Clearly, Spagnuolo isn't coaching the 2007 Giants' defense. He doesn't have a Hall of Fame defensive end, which he had in Michael Strahan. He doesn't have proven pass rushers in their prime like Osi Umenyiora and Justin Tuck. He doesn't have an in-his-prime middle linebacker like Antonio Pierce. He doesn't have a veteran leader in the secondary like he had with Sam Madison.
So, what does Spagnuolo have to work with as he begins his second tour as Giants' defensive coordinator?
"There's talent there. There are places where we need to fill some holes, but I think every team has that," Spagnuolo said. "That's why you have a draft and you have free agency and we bring guys in to see what you can come up with."
Let's compare what Spagnuolo had to work with in 2007 and 2008 to the personnel he has at his disposal entering the 2015 season.

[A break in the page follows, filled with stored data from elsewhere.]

def pvBcore (t : List Char) : Option String × Option String :=
  if t = "null".toList then (none, none) else
  let i1 := PySem.Chars.find t ['_']
  if i1 = -1 then (some (String.ofList t), none) else
  let i2 := PySem.Chars.findFrom t ['_'] (i1 + 1) none
  match pvTryCands [i2, i1] t with
  | some res => res
  | none =>
    (some (String.ofList (PySem.Chars.slice t none (some i1))),
     let noun := PySem.Chars.slice t (some (i1 + 1)) none
     if noun.isEmpty then none else some (String.ofList noun))

-- A's loop returns (v, rest) when the input is v ++ "_" ++ r for a known verb v
theorem pv_A_hit (v : String) (hv : v ∈ pvKnownVerbPrefixes) (r : List Char) :
    pvScanA (PySem.List.sorted pvKnownVerbPrefixes (fun v => PySem.Str.len v) true)
        ((v.toList ++ ['_']) ++ r)
      = some (some v, if r.isEmpty then none else some (String.ofList r)) := by
  have hm : v.toList ++ ['_'] <+: (v.toList ++ ['_']) ++ r := List.prefix_append _ _
  rw [pv_scan_mem _ v _ ((pv_mem_sorted v).mpr hv) hm
      (fun w hw h' => pv_match_uniq ((pv_mem_sorted w).mp hw) hv h' hm)]
  have hlen : (v.toList ++ ['_']).length = v.toList.length + 1 := by simp
  simp only [PySem.Chars.slice, hlen]
  rw [PySem.List.slice_from_natCast]
  rw [List.drop_left' (by simp)]

-- B's candidate loop hits when the head candidate cuts exactly after a known verb
theorem pv_try_hit (v : String) (hv : v ∈ pvKnownVerbPrefixes) (r : List Char) (js : List Int) :
    pvTryCands (((v.toList.length : Nat) : Int) :: js) ((v.toList ++ ['_']) ++ r)
      = some (some v, if r.isEmpty then none else some (String.ofList r)) := by
  have hc1 : ((v.toList.length : Nat) : Int) + 1 = (((v.toList.length + 1 : Nat)) : Int) := by push_cast; ring
  have htake : ((v.toList ++ ['_']) ++ r).take (v.toList.length + 1) = v.toList ++ ['_'] :=
    List.take_left' (by simp)
  have hcond : (((v.toList.length : Nat) : Int) ≠ -1) ∧
      PySem.Set.contains pvPrefixSet
        (PySem.Chars.slice ((v.toList ++ ['_']) ++ r) none (some (((v.toList.length : Nat) : Int) + 1))) = true := by
    refine ⟨by omega, ?_⟩
    rw [hc1]
    simp only [PySem.Chars.slice]
    rw [PySem.List.slice_to_natCast, htake]
    exact (pv_contains_iff _).mpr ⟨v, hv, rfl⟩
  simp only [pvTryCands]
  rw [if_pos hcond]
  have htk : ((v.toList ++ ['_']) ++ r).take v.toList.length = v.toList := by
    rw [List.append_assoc]; exact List.take_left' rfl
  have hdr : ((v.toList ++ ['_']) ++ r).drop (v.toList.length + 1) = r :=
    List.drop_left' (by simp)
  simp only [PySem.Chars.slice, hc1]
  rw [PySem.List.slice_to_natCast, PySem.List.slice_from_natCast, htk, hdr,
      String.ofList_toList]

-- B's candidate loop skips the second-underscore cut when the first token alone is a verb
theorem pv_try_skip (v : String) (hv : v ∈ pvKnownVerbPrefixes) (b r2 : List Char) (js : List Int) :
    pvTryCands ((((v.toList.length + 1 + b.length : Nat)) : Int) :: js)
        ((v.toList ++ ['_']) ++ (b ++ '_' :: r2))
      = pvTryCands js ((v.toList ++ ['_']) ++ (b ++ '_' :: r2)) := by
  set t := (v.toList ++ ['_']) ++ (b ++ '_' :: r2) with ht
  have hm : v.toList ++ ['_'] <+: t := List.prefix_append _ _
  have hN : v.toList.length + 1 + b.length + 1 ≤ t.length := by simp [ht]; omega
  have hcond : ¬ ((((v.toList.length + 1 + b.length : Nat)) : Int) ≠ -1 ∧
      PySem.Set.contains pvPrefixSet
        (PySem.Chars.slice t none (some ((((v.toList.length + 1 + b.length : Nat)) : Int) + 1))) = true) := by
    rintro ⟨-, hc⟩
    obtain ⟨w, hw, heq⟩ := (pv_contains_iff _).mp hc
    have hc1 : (((v.toList.length + 1 + b.length : Nat)) : Int) + 1
        = (((v.toList.length + 1 + b.length + 1 : Nat)) : Int) := by push_cast; ring
    rw [hc1] at heq
    simp only [PySem.Chars.slice] at heq
    rw [PySem.List.slice_to_natCast] at heq
    have hpre : w.toList ++ ['_'] <+: t := by
      rw [← heq]; exact List.take_prefix _ _
    have hwv : w = v := pv_match_uniq ((by exact hw)) hv hpre hm
    have hlen := congrArg List.length heq
    rw [List.length_take] at hlen
    simp [hwv] at hlen
    have hvt : v.toList.length = v.length := String.length_toList ..
    omega
  simp only [pvTryCands]
  rw [if_neg hcond]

Then: Barry Cofield and Fred Robbins were the starters for Spagnuolo in both of those seasons, with Cofield being the run plugger and Robbins (5.5 sacks in each season) the pass rusher. Jay Alford was the third tackle, and Giants fans remember what he did to Tom Brady in the 2007 Super Bowl. Plus, the Giants could rotate Justin Tuck or Mathias Kiwanuka, and often both, inside on passing downs.
Now: The Giants have a potential star in Johnathan Hankins and an aging veteran in Cullen Jenkins as likely starters. The Alford role would appear to belong to second-year man Jay Bromley. The Giants also have free-agent signee Kenrick Ellis and possibly Markus Kuhn.
Advantage: The 2007 group. That will change if Bromley is able to step up, if Ellis does his job, if one or two of the guys from the Jenkins, Kuhn, Dominique Hamilton, Carlif Taylor group can become occasional contributors. If the Giants are able to identify a defensive end -- like Robert Ayers -- who could move inside on passing downs.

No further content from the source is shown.